Ten steps to build Resilience

The concept of resilience first appeared in 1970, based on research in psychiatry and psychology on the impact of risk factors, on children growing up in adverse socio-economic conditions (e.g. poverty, abuse, mental illness of parents), and who were at high risk of developing psychopathology (Lakioti, 2011). In these studies, it was observed by several researchers that about 1/3 of these children were able, despite the negative circumstances, to grow normally and not develop psychopathology in adulthood (Masten & Wright, 2010; Lakioti, 2011).

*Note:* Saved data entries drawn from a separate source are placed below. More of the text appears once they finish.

lemma invA_outer (xs : List Int) {n : Nat} (hn : n = xs.length) (h2 : 2 ≤ n) :
    ∀ i, i ≤ n → InvA xs n i i ((List.range i).foldl
      (fun t i' => (List.range' (i'+1) (xs.length - (i'+1))).foldl
        (fun t j => updT t (FF xs j - FF xs i', FF xs i', FF xs j)) t)
      (FF xs 1 - FF xs 0, FF xs 0, FF xs 1)) := by
  subst hn
  intro i
  induction i with
  | zero =>
    intro _
    refine ⟨0, 1, by omega, by omega, Or.inl ⟨rfl, rfl⟩, rfl, ?_, ?_⟩
    · intro p' q' hproc
      exfalso; obtain ⟨h1, h2, h3⟩ := hproc; omega
    · intro p' q' hproc _
      exfalso; obtain ⟨h1, h2, h3⟩ := hproc; omega
  | succ i ih =>
    intro hin
    rw [List.range_succ, List.foldl_append, List.foldl_cons, List.foldl_nil]
    have hI := ih (by omega)
    have h1 := invA_inner xs (xs.length - (i+1)) i (le_refl _) (by omega) hI
    have heq : i + (xs.length - (i+1)) = xs.length - 1 := by omega
    rw [heq] at h1
    exact invA_shift xs (by omega) h1

-- the two invariants force the same triple
lemma final_eq (xs : List Int) {n : Nat} (hn : n = xs.length) (h2 : 2 ≤ n)
    {tA sB} (hA : InvA xs n n n tA) (hB : PropB xs (n-1) sB) : tA = sB.1 := by
  obtain ⟨p, q, hpq, hqn, _, htA, hle, hlt⟩ := hA
  obtain ⟨_, jB, hj1, hjk, htB, hble, hblt⟩ := hB
  have hq1 : 1 ≤ q := by omega
  have hjBn : jB < n := by omega
  have hple : pmin xs (q-1) ≤ FF xs p := pmin_le xs (by omega)
  have h3 : FF xs q - pmin xs (q-1) ≤ sB.1.1 := hble q hq1 (by omega)
  obtain ⟨i0, hi0, hFi0⟩ := pmin_exists xs (jB - 1)
  have hi0jB : i0 < jB := by omega
  have h4 : FF xs jB - FF xs i0 ≤ tA.1 := hle i0 jB ⟨hi0jB, hjBn, Or.inl (by omega)⟩
  have htA1 : tA.1 = FF xs q - FF xs p := by rw [htA]
  have hsB1 : sB.1.1 = FF xs jB - pmin xs (jB-1) := by rw [htB]
  have hD : tA.1 = sB.1.1 := by omega
  have hFp : FF xs p = pmin xs (q-1) := by omega
  have hjBq : jB ≤ q := by
    by_contra h'
    have hql : q < jB := by omega
    have := hblt q hq1 hql
    omega
  rcases eq_or_lt_of_le hjBq with heq | hltq
  · subst heq
    rw [htA, htB, hFp]
  · have hnotlex : ¬(i0 < p ∨ (i0 = p ∧ jB < q)) := by
      intro hlex
      have := hlt i0 jB ⟨hi0jB, hjBn, Or.inl (by omega)⟩ hlex
      omega
    have hpi0 : p < i0 := by
      rcases Nat.lt_trichotomy i0 p with h' | h' | h'
      · exact absurd (Or.inl h') hnotlex
      · exact absurd (Or.inr ⟨h', hltq⟩) hnotlex
      · exact h'
    have h5 : pmin xs (jB-1) ≤ FF xs p := pmin_le xs (by omega)
    have h6 : pmin xs (q-1) ≤ pmin xs (jB-1) := pmin_anti xs (by omega)
    have hFp2 : FF xs p = pmin xs (jB-1) := by omega
    have hFq : FF xs q = FF xs jB := by omega
    rw [htA, htB, hFq, hFp2]

lemma ANat_eq_BNat (xs : List Int) (h2 : 2 ≤ xs.length) : ANat xs = (BNat xs).1 := by
  have hA := invA_outer xs rfl h2 xs.length (le_refl _)
  have hB := B_inv xs (xs.length - 1) (by omega)
  exact final_eq xs rfl h2 hA hB

-- a fold over a dropped suffix is the fold over its index range
lemma foldl_drop_getD {β : Type} (xs : List Int) (g : β → Int → β) (k : Nat) (s : β) :
    (xs.drop k).foldl g s = (List.range' k (xs.length - k)).foldl (fun s j => g s (xs.getD j 0)) s := by
  have hmap : (List.range' k (xs.length - k)).map (fun j => xs.getD j 0) = xs.drop k := by
    apply List.ext_getElem
    · simp
    · intro i h1 h2
      simp only [List.getElem_map, List.getElem_range', List.getElem_drop]
      rw [List.getD_eq_getElem]
      · congr 1
        omega
      · simp at h1
        omega
  rw [← hmap, List.foldl_map]

-- bridges: the ports compute ANat / BNat
lemma bridgeA (xs : List Int) (h2 : ¬ xs.length < 2) :
    diferencia xs = PySem.Int.toStr (ANat xs).1 ++ " (la maxima diferencia entre " ++
      PySem.Int.toStr (ANat xs).2.1 ++ " y " ++ PySem.Int.toStr (ANat xs).2.2 ++ ")" := by
  unfold diferencia
  rw [if_neg h2]
  have hg1 : PySem.List.pyGetD xs 1 0 = FF xs 1 := by
    rw [show (1 : Int) = ((1 : Nat) : Int) by norm_num, PySem.List.pyGetD_natCast]; rfl
  have hg0 : PySem.List.pyGetD xs 0 0 = FF xs 0 := by
    rw [show (0 : Int) = ((0 : Nat) : Int) by norm_num, PySem.List.pyGetD_natCast]; rfl
  have hfold : (PySem.List.pyRange 0 (PySem.List.len xs)).foldl
      (fun t i => (PySem.List.pyRange (i + 1) (PySem.List.len xs)).foldl
        (fun t j =>
          let d := PySem.List.pyGetD xs j 0 - PySem.List.pyGetD xs i 0
          if d > t.1 then (d, PySem.List.pyGetD xs i 0, PySem.List.pyGetD xs j 0) else t) t)
      (PySem.List.pyGetD xs 1 0 - PySem.List.pyGetD xs 0 0,
       PySem.List.pyGetD xs 0 0, PySem.List.pyGetD xs 1 0) = ANat xs := by
    rw [hg0, hg1, PySem.List.len_eq, PySem.List.pyRange_zero_natCast, List.foldl_map, ANat]
    apply PySem.List.foldl_congr_mem
    intro t i' _
    have h1 : ((i' : Int) + 1) = ((i' + 1 : Nat) : Int) := by push_cast; ring
    rw [h1, PySem.List.pyRange_one, List.foldl_map]
    have hlen : (((xs.length : Nat) : Int) - ((i' + 1 : Nat) : Int)).toNat = xs.length - (i' + 1) := by
      omega
    rw [hlen, List.range'_eq_map_range, List.foldl_map]
    apply PySem.List.foldl_congr_mem
    intro t k _
    have hc : ((i' + 1 : Nat) : Int) + (k : Int) = ((i' + 1 + k : Nat) : Int) := by push_cast; ring
    rw [hc, PySem.List.pyGetD_natCast, PySem.List.pyGetD_natCast]
    rfl
  simp only [hfold]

Therefore, this term is directly related to various forms of adversity or crisis and reflects the ability of the individual to recover from emotionally difficult or traumatic experiences, while adapting in a flexible and functional way to the demands of stressful events. Forms of adversity relate either to permanent difficulties in which a person will be born and raised (e.g., poverty and adverse family environment), or to unexpected and painful traumatic events (e.g., illness, accidents, loss of loved ones; Stalikas et al., 2008).

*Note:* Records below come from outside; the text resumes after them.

theorem pvPow_pos (k : Nat) : (0 : Int) < pvB ^ k := pow_pos pvB_pos k

theorem pvPow_le {j k : Nat} (h : j ≤ k) : pvB ^ j ≤ pvB ^ k :=
  pow_le_pow_right₀ (by norm_num [pvB]) h

-- the k-th base-b limb of a big integer
def pvDig (x : Int) (k : Nat) : Int := x / pvB ^ k % pvB

-- the first p limbs of x, least significant first
def pvLimbs (x : Int) (p : Nat) : List Int := (List.range p).map (fun k => pvDig x k)

theorem pv_ediv_pow_pow (x : Int) (j k : Nat) : x / pvB ^ j / pvB ^ k = x / pvB ^ (j + k) := by
  rw [Int.ediv_ediv_of_nonneg (le_of_lt (pvPow_pos j)), pow_add]

theorem pvDig_ediv (x : Int) (j k : Nat) : pvDig (x / pvB ^ j) k = pvDig x (j + k) := by
  unfold pvDig; rw [pv_ediv_pow_pow]

theorem pvDig_eq_emod (x : Int) (k : Nat) : pvDig x k = x % pvB ^ (k + 1) / pvB ^ k := by
  have h1 : x % pvB ^ (k + 1) = x + (-(pvB * (x / pvB ^ (k + 1)))) * pvB ^ k := by
    rw [Int.emod_def]; ring
  have h2 : x % pvB ^ (k + 1) / pvB ^ k = x / pvB ^ k + (-(pvB * (x / pvB ^ (k + 1)))) := by
    rw [h1, Int.add_mul_ediv_right _ _ (ne_of_gt (pvPow_pos k))]
  have h3 : x / pvB ^ (k + 1) = x / pvB ^ k / pvB := by
    rw [← pv_ediv_pow_pow x k 1, pow_one]
  rw [pvDig, h2, h3, Int.emod_def]; ring

theorem pvDig_congr {x y : Int} (k : Nat) (h : x % pvB ^ (k + 1) = y % pvB ^ (k + 1)) :
    pvDig x k = pvDig y k := by rw [pvDig_eq_emod, pvDig_eq_emod, h]

theorem pv_emod_pow_emod (x : Int) {j k : Nat} (h : j ≤ k) :
    x % pvB ^ k % pvB ^ j = x % pvB ^ j :=
  Int.emod_emod_of_dvd x (pow_dvd_pow pvB h)

theorem pvDig_emod (x : Int) {k q : Nat} (h : k < q) : pvDig (x % pvB ^ q) k = pvDig x k :=
  pvDig_congr k (pv_emod_pow_emod x h)

theorem pvDig_add_mul_low (x w : Int) {k q : Nat} (h : k < q) :
    pvDig (x + w * pvB ^ q) k = pvDig x k := by
  refine pvDig_congr k ?_
  have h1 : pvB ^ q = pvB ^ (k + 1) * pvB ^ (q - (k + 1)) := by rw [← pow_add]; congr 1; omega
  have h2 : x + w * pvB ^ q = x + pvB ^ (k + 1) * (w * pvB ^ (q - (k + 1))) := by rw [h1]; ring
  rw [h2, Int.add_mul_emod_self_left]

theorem pvDig_add_mul_high (u w : Int) {q k : Nat} (hu : 0 ≤ u) (hult : u < pvB ^ q)
    (h : q ≤ k) : pvDig (u + w * pvB ^ q) k = pvDig w (k - q) := by
  have hdiv : (u + w * pvB ^ q) / pvB ^ q = w := by
    rw [Int.add_mul_ediv_right _ _ (ne_of_gt (pvPow_pos q)),
      Int.ediv_eq_zero_of_lt hu hult, zero_add]
  have : pvDig (u + w * pvB ^ q) k = pvDig ((u + w * pvB ^ q) / pvB ^ q) (k - q) := by
    rw [pvDig_ediv]; congr 1; omega
  rw [this, hdiv]

theorem pvDig_zero_of_lt {x : Int} {q k : Nat} (hx : 0 ≤ x) (hlt : x < pvB ^ q) (h : q ≤ k) :
    pvDig x k = 0 := by
  unfold pvDig
  rw [Int.ediv_eq_zero_of_lt hx (lt_of_lt_of_le hlt (pvPow_le h))]
  simp

theorem pv_emod_succ (x : Int) (k : Nat) :
    x % pvB ^ (k + 1) = x % pvB ^ k + pvB ^ k * pvDig x k := by
  have h1 : x % pvB ^ (k + 1) % pvB ^ k = x % pvB ^ k := pv_emod_pow_emod x (by omega)
  have h2 := Int.emod_add_ediv (x % pvB ^ (k + 1)) (pvB ^ k)
  rw [h1, ← pvDig_eq_emod] at h2
  omega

After a stressful and negative event, our thoughts and feelings are intensely unpleasant and put us in a state of anxiety and sadness. In order to be able to recover, we need to mobilize our resilience, which can be based on the following ten smaller steps:

  1. Humour: “I will get over it laughing. I will be with people who make me laugh. I will make fun of myself and move on.”
  2. Reconstruction of perfectionism and anxiety: “I will not let it ruin my relationships. There are people around me who care about me and I care about them and that is the important thing.”
  3. Distraction: “Let me take a break. I need to turn my attention elsewhere.”
  4. Seek help: “I need to talk to someone I trust and know can help me.”
  5. Hope: “I know it’s difficult, but I can also find positives.”
  6. Positive reflection: “I have learned something through this and I will continue to learn through my experiences.”
  7. Acceptance: “Now it is done. Let’s see what happens.”
  8. A different perspective: “It’s not the end of the world. There are other things I can focus on.”
  9. Flexibility of thought: “This thought of mine, although unpleasant, seems right. But I do not get stuck, there are other things to think about.”
  10. Action: “What can I do about it? “I can definitely help myself in some way.”

 

Micaella Kourouna
Licensed Clinical Psychologist (R.No. 780)

 

References

Λακιώτη, Α. (2011). Η έννοια της ψυχικής ανθεκτικότητας. Στο Α. Σταλίκας και Π. Μυτσκίδου (επιμ.). Εισαγωγή στη θετική ψυχολογία, 117-136.

Σταλίκας, Α., Κουδιγκέλη, Φ., & Δημητριάδου, Ε. (2008). Θετικά Συναισθήματα, Ψυχολογική Ανθεκτικότητα και Μάθηση. Στο Ανάπτυξη της συναισθηματικής Νοημοσύνης μέσα από το Συνεργατική Μάθηση, Κυπριακός Σύνδεσμος Συνεργατικής Μάθησης.